• _Your objective_
Quote the entries below from the line with "have := PySem.List.pairwise_lt_enumerate" through the line with "have := PySem.Dict.items_foldl_insert_fresh", both ends included, and only those lines.

Start of Information provided

-- pv_equiv track=rewrite | github.com/Robgea/2021-Advent-of-Code | Day One/second.py | enumerator
-- ===== SOURCE A (Python) =====
-- def enumerator(input_list):
--
-- 	count_num = 0
-- 	sum_total = 0
-- 	sum_list = []
--
-- 	for num in input_list:
-- 		sum_total += num
-- 		count_num += 1
--
-- 		if count_num == 3:
-- 			sum_list.append(sum_total)
-- 			sum_total = 0
-- 			count_num = 0
--
-- 	enum_list = enumerate(sum_list)
-- 	enum_dict = dict((i,v) for i,v in enum_list)
--
-- 	return enum_dict
-- ===== SOURCE B (Python) =====
-- def enumerator(input_list):
--     sums = [sum(g) for g in zip(*[iter(input_list)] * 3)]
--     return dict(enumerate(sums))
-- ===== Notes on version B (the rewrite author's own statement) =====
-- stated objective: idiomatic
-- what changed: Replaces the manual running sum/counter loop with grouping the list into complete triples via zip(*[iter(l)]*3), mapping sum over the groups, and building the result with dict(enumerate(...)).
import Mathlib
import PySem

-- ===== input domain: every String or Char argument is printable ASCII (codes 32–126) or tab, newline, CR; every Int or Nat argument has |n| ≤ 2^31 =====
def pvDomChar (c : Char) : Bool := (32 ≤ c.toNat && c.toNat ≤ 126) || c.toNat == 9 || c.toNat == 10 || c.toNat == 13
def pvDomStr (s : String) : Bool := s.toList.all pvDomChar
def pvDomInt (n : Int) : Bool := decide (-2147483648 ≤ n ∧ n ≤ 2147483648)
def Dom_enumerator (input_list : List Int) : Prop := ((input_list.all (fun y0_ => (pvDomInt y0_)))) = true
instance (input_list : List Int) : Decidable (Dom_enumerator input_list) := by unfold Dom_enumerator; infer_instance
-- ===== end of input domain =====

-- B replaces A's running sum/counter loop by grouping the list into complete triples, summing each, and enumerating the sums (idiomatic decomposition; same cost).


-- ===== PORT A =====
def enumerator (input_list : List Int) : List (Int × Int) :=
  let st := input_list.foldl (fun (st : Int × Int × List Int) num =>
    let sum_total := st.2.1 + num
    let count_num := st.1 + 1
    if count_num == 3 then (0, 0, st.2.2 ++ [sum_total])
    else (count_num, sum_total, st.2.2)) (0, 0, [])
  let sum_list := st.2.2
  let enum_list := PySem.List.enumerate sum_list 0
  -- dict((i,v) for i,v in enum_list): build the dict by inserting each pair, return it as an assoc list
  (enum_list.foldl (fun d (p : Int × Int) => d.insert p.1 p.2) PySem.Dict.empty).items

-- ===== PORT B =====
-- zip(*[iter(input_list)]*3): consecutive complete triples (trailing <3 leftovers dropped)
def sums3 : List Int → List Int
  | a :: b :: c :: rest => (a + b + c) :: sums3 rest
  | _ => []

def enumerator_alt (input_list : List Int) : List (Int × Int) :=
  PySem.List.enumerate (sums3 input_list) 0

-- ===== PRECONDITION & SPEC =====
def Spec_enumerator (input_list : List Int) (out : List (Int × Int)) : Prop := out = enumerator_alt input_list
instance (input_list : List Int) (out : List (Int × Int)) : Decidable (Spec_enumerator input_list out) := by unfold Spec_enumerator; infer_instance

-- ===== CLAIM (what is proved, stated in full; the proofs are below) =====
def Claim_equal_enumerator : Prop := ∀ (input_list : List Int), Dom_enumerator input_list → Spec_enumerator input_list (enumerator input_list)

-- ===== LEMMAS AND PROOFS =====

theorem foldA (l : List Int) (acc : List Int) :
    (l.foldl (fun (st : Int × Int × List Int) num =>
      let sum_total := st.2.1 + num
      let count_num := st.1 + 1
      if count_num == 3 then (0, 0, st.2.2 ++ [sum_total])
      else (count_num, sum_total, st.2.2)) (0, 0, acc)).2.2 = acc ++ sums3 l := by
  induction l using sums3.induct generalizing acc with
  | case1 a b c rest ih =>
      simp only [sums3]
      simp at ih ⊢
      simp [ih]
  | case2 l h =>
      match l, h with
      | [], _ => simp [sums3]
      | [a], _ => simp [List.foldl, sums3]
      | [a, b], _ => simp [List.foldl, sums3]
      | a :: b :: c :: rest, h => exact absurd rfl (h a b c rest)

theorem dict_of_enumerate (xs : List Int) :
    ((PySem.List.enumerate xs 0).foldl (fun d (p : Int × Int) => d.insert p.1 p.2)
      PySem.Dict.empty).items = PySem.List.enumerate xs 0 := by
  have hfresh : ∀ p ∈ PySem.List.enumerate xs 0,
      (PySem.Dict.empty : PySem.Dict Int Int).contains p.1 = false := by
    intro p _; simp [PySem.Dict.contains_empty]
  have hnd : ((PySem.List.enumerate xs 0).map Prod.fst).Nodup := by
    have := PySem.List.pairwise_lt_enumerate xs (0 : Int)
    rw [List.nodup_iff_pairwise_ne, List.pairwise_map]
    exact this.imp (fun hlt => ne_of_lt hlt)
  have := PySem.Dict.items_foldl_insert_fresh (l := PySem.List.enumerate xs 0)
    (k := Prod.fst) (v := Prod.snd) (d := PySem.Dict.empty) hfresh hnd
  simpa using this

-- ===== VERDICT (by name: the statement is the Claim_ definition above) =====
theorem enumerator_spec : Claim_equal_enumerator := by
  intro input_list _
  show _ = _
  simp only [enumerator, enumerator_alt]
  rw [foldA input_list []]
  simpa using dict_of_enumerate (sums3 input_list)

End of Information provided

• _Task result_
    have := PySem.List.pairwise_lt_enumerate xs (0 : Int)
    rw [List.nodup_iff_pairwise_ne, List.pairwise_map]
    exact this.imp (fun hlt => ne_of_lt hlt)
  have := PySem.Dict.items_foldl_insert_fresh (l := PySem.List.enumerate xs 0)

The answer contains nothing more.